The counter example that I sent last night arose because the Gaussian
Error function has varying slopes.
Ruth suggested turning it into a triangle.
    /\
  /    \
/        \
Writing this, I see that it can be generalized.

Recall p=Error(u) gives that pr[Error = u] = p.
Lets require Error(u) to be strictly concave, ei  its derivative is
strictly decreasing with u.
ie has a nice dome curve
Eg it could be Gaussian with the tails cut off past the inflection
points.

Let t be drawn from ANY fixed distribution
t' = t + Error
Let Grade(t',i) be ANY function strictly increasing in both t and in
i.
Let g = Grade(t',i).

Prove
  Exp[t | g, i=0 ]  >  Exp[t | g, i=1 ]


==============

Hi,
It is hard to understand. I keep getting muddled myself.
I still claim that t in [4,4.5] works.
But now I see that neither t in [2,3] nor t in [6-7] work.

g=t+i+Error
pr[t|g=5,i] = pr[t & g=5|i]/pr[g=5|i].
The pr[g=5|i] is just to make the area under the curve be 1.
 pr[t & g=5|i] = pr[t]*Error(g-t-i)
Lets assume t is uniform in some range say t in [4,4.5].
Error(g-t-i) = prob that of the error being E=g-t-i.
Note this prob is maximized when E=g-t-i=0,
  ie when t=g-i, which is t=5 for i=0 and t=4 when i=1.
So the curve you are drawing is a plot of Error(g-t-i) vs t.
Then the plot of  pr[t & g=5|i] = pr[t]*Error(g-t-i)
is the same except truncated to be only in the range t in [4,4.5].
Then the plot of pr[t|g=5,i] = pr[t & g=5|i]/pr[g=5|i] is the same
except it is scaled so that the area under the curve is one.
Because of this, the relative heights of Error(g-t-i) for i=0 vs i=1
does not matter.
What really matters is the slope of the curve.

i=0
        /|
     /   |
    |    |
    |    |   t in [4,4.5].

i=1
    |\ 
    |  \
    |    |
    |    |   t in [4,4.5].

How do you sample a value of t?
  - throw a dart so it lands anywhere in the area of the curve with
  equal p
    Each 1mmx1mm square under the curve is equally likely to be hit by
    the dart.
    Then read the value of t for the location of the dart.
Note for i=0, because of the slope of the probability curve is upward
that t=4.5 is more likely than t=4.
So the expected value of t is closer to 4.5 than it is to 4.
Note for i=1, because of the slope of the probability curve is
downward that t=4 is more likely than t=4.5.
So the expected value of t is closer to 4 than it is to 4.5.
Hence E[t & g=5|i=0] > E[t & g=5|i=1].

Now consider t uniform in [2,3]
Note for i=0, because of the slope of the probability curve is close
to 0, that t is about uniform in [2,3]
So the expected value of t is close to 2.5
Note for i=1, because of the slope of the probability curve is upward
that t=3 is more likely than t=2.
So the expected value of t is closer to 3 than it is to 2.5.
Hence E[t & g=5|i=0] < E[t & g=5|i=1].

Now consider t uniform in [6,7]
Note for i=0, because of the slope of the probability curve is
downward that t=6 is more likely than t=7.
So the expected value of t is closer to 6 than it is to 6.5.
Note for i=1, because of the slope of the probability curve is close
to 0, that t is about uniform in [6,7]
So the expected value of t is close to 6.5
Hence E[t & g=5|i=0] < E[t & g=5|i=1].

What restriction on pr[t] could we add to make it work?
Certainly if pr[t] is uniform across a large range including [2,6].
What if p[t] is arbitrary but within the range [2,6] it is
approximately linear (increasing or decreasing)

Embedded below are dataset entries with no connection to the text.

-- pv_equiv track=rewrite | github.com/Alexandrova1Tatiana/public-235 | 1234.py | checkered_board
-- ===== SOURCE A (Python) =====
-- def checkered_board(n):
--     if not isinstance(n, int) or n<=1:
--         return False
--     res=[]
--     if n%2==0:
--         for i in range(n):
--             temp=[]
--             for j in range(n):
--                 temp.append("□") if (i+j)%2==0 else temp.append("■")
--             res.append(" ".join(temp))
--         return "\n".join(res)
--     else:
--         for i in range(n):
--             temp=[]
--             for j in range(n):
--                 temp.append("■") if (i+j)%2==0 else temp.append("□")
--             res.append(" ".join(temp))
--         return "\n".join(res)
-- ===== SOURCE B (Python) =====
-- def checkered_board(n):
--     if not isinstance(n, int) or n <= 1:
--         return False
--     c0, c1 = ("■", "□") if n % 2 else ("□", "■")
--     row0 = " ".join(c0 if j % 2 == 0 else c1 for j in range(n))
--     row1 = " ".join(c1 if j % 2 == 0 else c0 for j in range(n))
--     return "\n".join(row0 if i % 2 == 0 else row1 for i in range(n))
-- ===== Notes on version B (the rewrite author's own statement) =====
-- stated objective: faster
-- what changed: B picks the corner glyph once from n%2 and builds only two row template strings, joining n alternating references to them, instead of A's duplicated branch doing n*n per-cell (i+j)%2 appends.
-- outside the precondition, e.g. on checkered_board(1): A returns False, B returns False; on checkered_board(0): A returns False, B returns False
import Mathlib
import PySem

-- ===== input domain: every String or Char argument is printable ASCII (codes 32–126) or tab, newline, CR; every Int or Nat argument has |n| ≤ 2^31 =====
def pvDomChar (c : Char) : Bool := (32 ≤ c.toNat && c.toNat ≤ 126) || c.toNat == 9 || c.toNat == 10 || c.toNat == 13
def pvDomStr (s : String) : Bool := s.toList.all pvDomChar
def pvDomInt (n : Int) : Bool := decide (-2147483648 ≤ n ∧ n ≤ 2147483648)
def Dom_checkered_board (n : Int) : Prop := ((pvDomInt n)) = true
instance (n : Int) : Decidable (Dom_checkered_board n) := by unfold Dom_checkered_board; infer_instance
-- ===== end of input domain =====

-- B builds the board from two precomputed row templates chosen by parity (faster by a constant
-- factor: only 2 rows are materialised) instead of A's duplicated per-cell (i+j)%2 double loop;
-- equivalence is claimed on n ≥ 2 (elsewhere A returns False, not a string).

-- ===== PORT A =====
def checkered_board (n : Int) : String :=
  -- the 'not isinstance(n,int) or n<=1: return False' guard is excluded by Pre_ (A returns a bool there)
  if PySem.Int.mod n 2 = 0 then
    PySem.Str.join "\n" ((PySem.List.pyRange 0 n 1).map (fun i =>
      PySem.Str.join " " ((PySem.List.pyRange 0 n 1).map (fun j =>
        if PySem.Int.mod (i + j) 2 = 0 then "□" else "■"))))
  else
    PySem.Str.join "\n" ((PySem.List.pyRange 0 n 1).map (fun i =>
      PySem.Str.join " " ((PySem.List.pyRange 0 n 1).map (fun j =>
        if PySem.Int.mod (i + j) 2 = 0 then "■" else "□"))))

-- ===== PORT B =====
def checkered_board_alt (n : Int) : String :=
  let c0 : String := if PySem.Int.mod n 2 ≠ 0 then "■" else "□"
  let c1 : String := if PySem.Int.mod n 2 ≠ 0 then "□" else "■"
  let row0 := PySem.Str.join " " ((PySem.List.pyRange 0 n 1).map (fun j =>
    if PySem.Int.mod j 2 = 0 then c0 else c1))
  let row1 := PySem.Str.join " " ((PySem.List.pyRange 0 n 1).map (fun j =>
    if PySem.Int.mod j 2 = 0 then c1 else c0))
  PySem.Str.join "\n" ((PySem.List.pyRange 0 n 1).map (fun i =>
    if PySem.Int.mod i 2 = 0 then row0 else row1))

-- ===== PRECONDITION & SPEC =====
-- Pre_ excludes n ≤ 1, where A (and B) return the bool False instead of a string.
def Pre_checkered_board (n : Int) : Prop := 2 ≤ n
instance (n : Int) : Decidable (Pre_checkered_board n) := by unfold Pre_checkered_board; infer_instance
def pvWitness_checkered_board : Int := (2)

def Spec_checkered_board (n : Int) (out : String) : Prop := out = checkered_board_alt n
instance (n : Int) (out : String) : Decidable (Spec_checkered_board n out) := by unfold Spec_checkered_board; infer_instance

-- ===== CLAIM (what is proved, stated in full; the proofs are below) =====
def Claim_equal_checkered_board : Prop := ∀ (n : Int), Dom_checkered_board n → Pre_checkered_board n → Spec_checkered_board n (checkered_board n)

-- ===== LEMMAS AND PROOFS =====

-- one row of A equals the matching template row of B
theorem pv_row_eq (a b : String) (i : Int) (R : List Int) :
    R.map (fun j => if (i + j) % 2 = 0 then a else b) =
      (if i % 2 = 0
        then R.map (fun j => if j % 2 = 0 then a else b)
        else R.map (fun j => if j % 2 = 0 then b else a)) := by
  split_ifs with hi <;>
    exact List.map_congr_left (fun j _ => by split_ifs <;> first | rfl | omega)

-- ===== VERDICT (by name: the statement is the Claim_ definition above) =====
theorem checkered_board_spec : Claim_equal_checkered_board := by
  intro n _ hpre
  unfold Pre_checkered_board at hpre
  unfold Spec_checkered_board checkered_board checkered_board_alt
  have hm : ∀ a : Int, PySem.Int.mod a 2 = a % 2 :=
    fun a => PySem.Int.mod_eq_emod_of_pos (by omega)
  simp only [hm]
  by_cases hn : n % 2 = 0
  · simp only [hn, if_neg (by omega : ¬ ((0:Int) ≠ 0))]
    refine congrArg (PySem.Str.join "\n") (List.map_congr_left fun i _ => ?_)
    rw [pv_row_eq, apply_ite (PySem.Str.join " ")]
  · simp only [if_neg hn, if_pos hn]
    refine congrArg (PySem.Str.join "\n") (List.map_congr_left fun i _ => ?_)
    rw [pv_row_eq, apply_ite (PySem.Str.join " ")]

I still think if error is uniform in [-1,1], then E[t & g=5|i=0] >=
E[t & g=5|i=1].
  Note the > was replaced by >=
The reason is that the slope will always be 0.



==================================

Oops. The following statement is NOT true!!!
> Then knowing t' = t+error, the expected value of t is t'.

This bug applies whether we add noise to the Type or to Grade function.
Because of Bayesian things, the distribution on type t matters.
-- My pictures had completely forgotten this.
If Error is {-1,1} then really bad things can really happen.
So let Error be uniform in [-1,1].
Even here some things surprising and a little bad can happen.
When i=0, let g = t+0+Error.
When i=1, let g = t+1+Error.
Lets condition on g=5.
When i=0, t must be in the range [4,6].
When i=1, t must be in the range [3,5].
But suppose the distribution on t is such that t can only be in the
range [4,5].
Other values of t, simply dont happen.
This means for both i=0 and i=1, t must be in [4,5].
Within this range, both i=0 and i=1 have the same distribution on t.
Hence, Exp[t|g=5,i=0] = Exp[t|g=5,i=1].
Being equal is not a disaster, but I expected the first to be strictly
bigger.
If Error was Gaussian or at least put a little more weight on Error
close to zero,
then this would be enough to make Exp[t|g=5,i=0] > Exp[t|g=5,i=1].

All the best jeff
Karan - talk to me if you dont understand this.
Any idea how other papers deal with this kind of problem?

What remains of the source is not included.